Now, to get the flag for the second read in pair, you will have to click read is paired, second in pair and mate reverse strand (you know first read is on reverse strand). You will get 161. This means both these reads are in pair.
337,417 will have all these features but it will also mark "not primary alignment" feature.
I see; but then, isn't every reverse strand "first-in-pair" read implicitly paired with every "second-in-pair", read whose mate is on the reverse strand? If one or both of the reads maps many places, this could lead to a large number of "implicit" alignments.

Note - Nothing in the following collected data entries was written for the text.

-- ===== LEMMAS AND PROOFS =====

-- the count A computes for the candidate pair p
def cOf (bufs : List String) (p : Int × Int) : Int :=
  ((bufs.filter (fun buf => (PySem.List.pyGetD bufs p.1 "") == buf)).length : Int)

-- the composite key both programs effectively maximise
def kOf (bufs : List String) (rating : List Int) (i : Int) : Int × Int × Int :=
  (((bufs.filter (fun buf => (PySem.List.pyGetD bufs i "") == buf)).length : Int),
   PySem.List.pyGetD rating i 0, -i)

-- the (strict) order in which A's stable reverse sort emits the enumerate pairs
def stR (p q : Int × Int) : Prop := q.2 < p.2 ∨ (p.2 = q.2 ∧ p.1 < q.1)

theorem lexGt_iff (a b : Int × Int × Int) :
    pyLexGt a b = true ↔
      (b.1 < a.1 ∨ (a.1 = b.1 ∧ (b.2.1 < a.2.1 ∨ (a.2.1 = b.2.1 ∧ b.2.2 < a.2.2)))) := by
  simp [pyLexGt]

theorem lexGt_trans {a b c : Int × Int × Int}
    (h1 : pyLexGt a b = true) (h2 : pyLexGt b c = true) : pyLexGt a c = true := by
  rw [lexGt_iff] at *; omega

theorem lexGt_total_third {a b : Int × Int × Int} (h3 : a.2.2 ≠ b.2.2)
    (h : ¬ pyLexGt a b = true) : pyLexGt b a = true := by
  rw [lexGt_iff] at *
  rcases a with ⟨a1,a2,a3⟩; rcases b with ⟨b1,b2,b3⟩
  simp at *; omega

theorem lexGt_asymm {a b : Int × Int × Int}
    (h1 : pyLexGt a b = true) (h2 : pyLexGt b a = true) : False := by
  rw [lexGt_iff] at *; omega

theorem insertBy_pairwise_stable (x : Int × Int) (ys : List (Int × Int))
    (hys : ys.Pairwise stR) (hidx : ∀ y ∈ ys, y.1 < x.1) :
    (PySem.List.insertBy (fun a b : Int × Int => decide (b.2 < a.2)) x ys).Pairwise stR := by
  induction ys with
  | nil => simp [PySem.List.insertBy]
  | cons y ys ih =>
    rw [List.pairwise_cons] at hys
    obtain ⟨hy, hys⟩ := hys
    by_cases h : y.2 < x.2
    · rw [show PySem.List.insertBy (fun a b : Int × Int => decide (b.2 < a.2)) x (y :: ys) = x :: y :: ys by
        simp [PySem.List.insertBy, h]]
      refine List.Pairwise.cons ?_ (List.Pairwise.cons hy hys)
      intro z hz
      rcases hz with _ | hz
      · exact Or.inl h
      · rcases hy z (by assumption) with h2 | ⟨h2, _⟩
        · exact Or.inl (lt_trans h2 h)
        · exact Or.inl (h2 ▸ h)
    · rw [show PySem.List.insertBy (fun a b : Int × Int => decide (b.2 < a.2)) x (y :: ys) =
          y :: PySem.List.insertBy (fun a b : Int × Int => decide (b.2 < a.2)) x ys by
        simp [PySem.List.insertBy, h]]
      refine List.Pairwise.cons ?_ (ih hys (fun z hz => hidx z (List.mem_cons_of_mem _ hz)))
      intro z hz
      rw [PySem.List.mem_insertBy] at hz
      rcases hz with rfl | hz
      · -- z = x : need stR y x
        rcases lt_or_eq_of_le (not_lt.mp h) with h2 | h2
        · exact Or.inl h2
        · exact Or.inr ⟨h2.symm, hidx y (List.mem_cons_self)⟩
      · exact hy z hz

Maybe this is just the nature of the way these things are encoded, but it would seem more intuitive to just always place aligned pairs (even discordant) together, repeating the alignment for one of the mates if necessary. This existing encoding makes things particularly difficult because you have to essentially look ahead to the end of all of the records for this read, and then generate mapped pairs by implicitly pairing all "compatible" discordant alignments.
Also, I'm assuming that the UP tag placed by Bowtie 2 is a mistake, since these reads do, in fact, map discordantly (the UP should be DP).
There is no "second-in-pair" flag - it's "last-in-fragment". The SAM specification tries hard not to talk about pairs so the format would be future proof :)
I'd have to double check the code to be sure, but I believe bowtie2 considers these alignments "mixed" rather than discordant, meaning that it's aligning the reads as singletons...thus leading to the YT:Z:UP aux tag.
Processing mates like this as pairs is actually rather difficult, since not every alignment will have an obvious mate (e.g. the alignment to ENSDART00000088520:2685) and you can easily run into cases where there's more than one possible mate (e.g., read2 maps to a tandom repeat). Those end up not being that uncommon in practice. Note that the MAPQ on these is 0 to begin with, so none of these alignments are worth much...so don't stress over them :)
Yes, I totally forgot to say that none of these alignments will be considered by downstream tools including variant callers or RPKM generators so you should take it is easy if you have a concern that they may screw the results.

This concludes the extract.